Бухара стала полем битвы иного рода. Бухарцы, жаждавшие реформ, решили обратиться к Временному правительству России с просьбой вмешаться в либеральные реформы в эмирате. «Великая Россия, благодаря своим преданным сынам, безвозвратно свергла старый деспотический режим и основала на его месте свободное демократическое правительство, – телеграфировали они в Петроград. – Мы смиренно просим новое российское правительство в ближайшее время поручить нашему правительству изменить порядок управления на основе свободы и равенства, чтобы [и] мы могли гордиться тем, что находимся под защитой Великой Свободной России»{114}. Временное правительство и в самом деле обсудило с эмиром манифест реформ, провозглашенный на общественном собрании 7 апреля. Однако эмир видел в революции и другие возможности. Вместо либерализации режима и передачи власти он стремился получить от русских полный суверенитет. Он заручился поддержкой консервативных улемов в городе и обратил их гнев на джадидов. Джадиды устроили демонстрацию, чтобы «поблагодарить эмира за его манифест» и заодно заявить о своем присутствии на улицах. Эту демонстрацию жестоко подавила контрдемонстрация, участники которой обвиняли джадидов в неверности и предательстве. Затем правительство арестовало нескольких наиболее активных реформаторов, а остальных выгнало из эмирата. Садриддин Айни (1878–1954), профессор одного из самых известных медресе города, получил 75 ударов кнутом.

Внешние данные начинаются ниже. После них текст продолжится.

-- pv_equiv track=rewrite | github.com/Johnesco/familyzoo | scripts/sync-sharpee-banner.py | find_description_end
-- ===== SOURCE A (Python) =====
-- def find_description_end(text: str, start: int) -> int:
--     """From `start` (inside a single-quoted string), scan forward to the
--     closing quote of the LAST string in this description value. Description
--     values may be one quoted string, or several joined by `+` (possibly across
--     newlines and whitespace). Returns the index of the closing quote, or -1.
--     """
--     pos = start
--     while True:
--         # Find the next single quote — that ends the current string segment.
--         end = text.find("'", pos)
--         if end == -1:
--             return -1
--         # See what follows: whitespace then `+` means a continuation.
--         i = end + 1
--         while i < len(text) and text[i] in " \t\r\n":
--             i += 1
--         if i < len(text) and text[i] == "+":
--             # Skip the +, then any whitespace, then expect an opening quote.
--             i += 1
--             while i < len(text) and text[i] in " \t\r\n":
--                 i += 1
--             if i < len(text) and text[i] == "'":
--                 pos = i + 1
--                 continue
--         # Not a continuation — `end` is the closing quote we want.
--         return end
-- ===== SOURCE B (Python) =====
-- def find_description_end(text: str, start: int) -> int:
--     """Index-list reformulation: collect the positions of all single quotes at
--     or after `start`, then walk them two at a time: a pair (q0, q1) chains to
--     the next pair exactly when the text strictly between them strips (over
--     " \t\r\n") to a single "+"."""
--     qs = [i for i in range(len(text)) if i >= start and text[i] == "'"]
--     while qs:
--         if len(qs) >= 2 and text[qs[0] + 1:qs[1]].strip(" \t\r\n") == "+":
--             qs = qs[2:]
--             continue
--         return qs[0]
--     return -1
-- ===== Notes on version B (the rewrite author's own statement) =====
-- stated objective: alternative
-- what changed: Replaces the char-by-char scanning state machine (find next quote, skip whitespace, test '+', skip whitespace, test quote) with a quote-index-list walk: collect all quote positions once, then consume them pairwise, a pair chaining onward exactly when the text between the two quotes strips to a single '+'; Pre_ excludes negative start, outside the natural domain of a scan position, where A inherits str.find's slice-style wraparound.
-- outside the precondition, e.g. on find_description_end("'x'", -1): A returns 2, B returns 0
import Mathlib
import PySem

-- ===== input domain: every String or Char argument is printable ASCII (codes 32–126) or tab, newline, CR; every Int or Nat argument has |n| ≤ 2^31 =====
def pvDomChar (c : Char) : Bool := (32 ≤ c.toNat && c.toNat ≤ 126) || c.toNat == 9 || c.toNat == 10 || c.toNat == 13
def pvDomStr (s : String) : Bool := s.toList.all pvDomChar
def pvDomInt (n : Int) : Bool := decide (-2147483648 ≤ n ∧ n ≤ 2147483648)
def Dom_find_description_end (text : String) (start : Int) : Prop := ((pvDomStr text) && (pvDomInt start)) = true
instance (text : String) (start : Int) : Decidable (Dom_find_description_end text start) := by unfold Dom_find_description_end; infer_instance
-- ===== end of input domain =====

-- B is an alternative algorithm (a quote-index-list walk instead of A's char-scanning state machine); return values proved equal on nonnegative start, no speed claim.

-- ===== PORT A =====
-- "text[i] in \" \t\r\n\""
def pvWs (c : Char) : Bool := c == ' ' || c == '\t' || c == '\r' || c == '\n'

-- "while i < len(text) and text[i] in \" \t\r\n\": i += 1"
def pvSkipWs (cs : List Char) (i : Nat) : Nat :=
  if i < cs.length ∧ pvWs (cs.getD i ' ') then pvSkipWs cs (i + 1) else i
termination_by cs.length - i
decreasing_by omega

-- (termination helper for pvLoopA, cited in its decreasing_by)
lemma pvSkipWs_ge (cs : List Char) (i : Nat) : i ≤ pvSkipWs cs i := by
  fun_induction pvSkipWs cs i with
  | case1 i h ih => omega
  | case2 i h => omega

-- (termination helper for pvLoopA, cited in its decreasing_by)
lemma pvFindFrom_ge (cs sub : List Char) (p : Int)
    (h : PySem.Chars.findFrom cs sub p none ≠ -1) :
    p ≤ PySem.Chars.findFrom cs sub p none ∧ 0 ≤ PySem.Chars.findFrom cs sub p none := by
  unfold PySem.Chars.findFrom at h ⊢
  simp only at h ⊢
  split_ifs at h ⊢ <;>
  first
  | omega
  | (rename_i hf
     have h0 := lt_of_le_of_ne (PySem.Chars.neg_one_le_find _ sub) (Ne.symm hf)
     omega)

-- the "while True" loop of A
def pvLoopA (cs : List Char) (pos : Int) : Int :=
  let e := PySem.Chars.findFrom cs ['\''] pos none
  if he : e = -1 then -1
  else
    let i := pvSkipWs cs (e.toNat + 1)
    if i < cs.length ∧ cs.getD i ' ' = '+' then
      let j := pvSkipWs cs (i + 1)
      if j < cs.length ∧ cs.getD j ' ' = '\'' then pvLoopA cs ((j : Int) + 1)
      else e
    else e
termination_by (cs.length + 1 - pos).toNat
decreasing_by
  rename_i h1 h2
  simp only [e, i, j] at h1 h2 ⊢
  have hge := pvFindFrom_ge cs ['\''] pos he
  have hi := pvSkipWs_ge cs ((PySem.Chars.findFrom cs ['\''] pos none).toNat + 1)
  have hj := pvSkipWs_ge cs (pvSkipWs cs ((PySem.Chars.findFrom cs ['\''] pos none).toNat + 1) + 1)
  omega

def find_description_end (text : String) (start : Int) : Int :=
  pvLoopA text.toList start

-- ===== PORT B =====
def pvWsList : List Char := [' ', '\t', '\r', '\n']

-- "[i for i in range(len(text)) if i >= start and text[i] == \"'\"]"
def pvQuotes (cs : List Char) (start : Int) : List Nat :=
  (List.range cs.length).filter (fun i => decide (start ≤ (i : Int)) && (cs.getD i ' ' == '\''))

-- the "while qs: …" loop of B
def pvWalk (cs : List Char) : List Nat → Int
  | [] => -1
  | [q0] => (q0 : Int)
  | q0 :: q1 :: rest =>
    if PySem.Chars.stripChars (PySem.List.slice cs (some ((q0 : Int) + 1)) (some (q1 : Int))) pvWsList = ['+']
    then pvWalk cs rest
    else (q0 : Int)

def find_description_end_alt (text : String) (start : Int) : Int :=
  pvWalk text.toList (pvQuotes text.toList start)

-- ===== PRECONDITION & SPEC =====
-- Pre_ excludes negative start, outside the natural domain of a scan position
-- (A's str.find then restarts slice-style from len+start, B's filter from 0).
def Pre_find_description_end (text : String) (start : Int) : Prop := 0 ≤ start
instance (text : String) (start : Int) : Decidable (Pre_find_description_end text start) := by unfold Pre_find_description_end; infer_instance

def pvWitness_find_description_end : String × Int := ("'abc' + 'def'", 1)

def Spec_find_description_end (text : String) (start : Int) (out : Int) : Prop := out = find_description_end_alt text start
instance (text : String) (start : Int) (out : Int) : Decidable (Spec_find_description_end text start out) := by unfold Spec_find_description_end; infer_instance

-- ===== CLAIM (what is proved, stated in full; the proofs are below) =====
def Claim_equal_find_description_end : Prop := ∀ (text : String) (start : Int), Dom_find_description_end text start → Pre_find_description_end text start → Spec_find_description_end text start (find_description_end text start)

-- ===== LEMMAS AND PROOFS =====

-- Nat-start form of pvQuotes, used only in the proofs
def pvQN (cs : List Char) (p : Nat) : List Nat :=
  (List.range cs.length).filter (fun i => decide (p ≤ i) && (cs.getD i ' ' == '\''))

Очерченные таким образом линии фронта определят направление центральноазиатской политики на долгие годы вперед. В 1917 году улемы победили джадидов на нескольких муниципальных выборах. Джадиды осознали, что не являются преобладающей силой в обществе. Они усвоили урок и научились пренебрегать общественным мнением. Раз нация не осознает своих же собственных интересов, значит, ее нужно вести к спасению силой, если это потребуется. Революция стала для них способом быстрой, решительной трансформации.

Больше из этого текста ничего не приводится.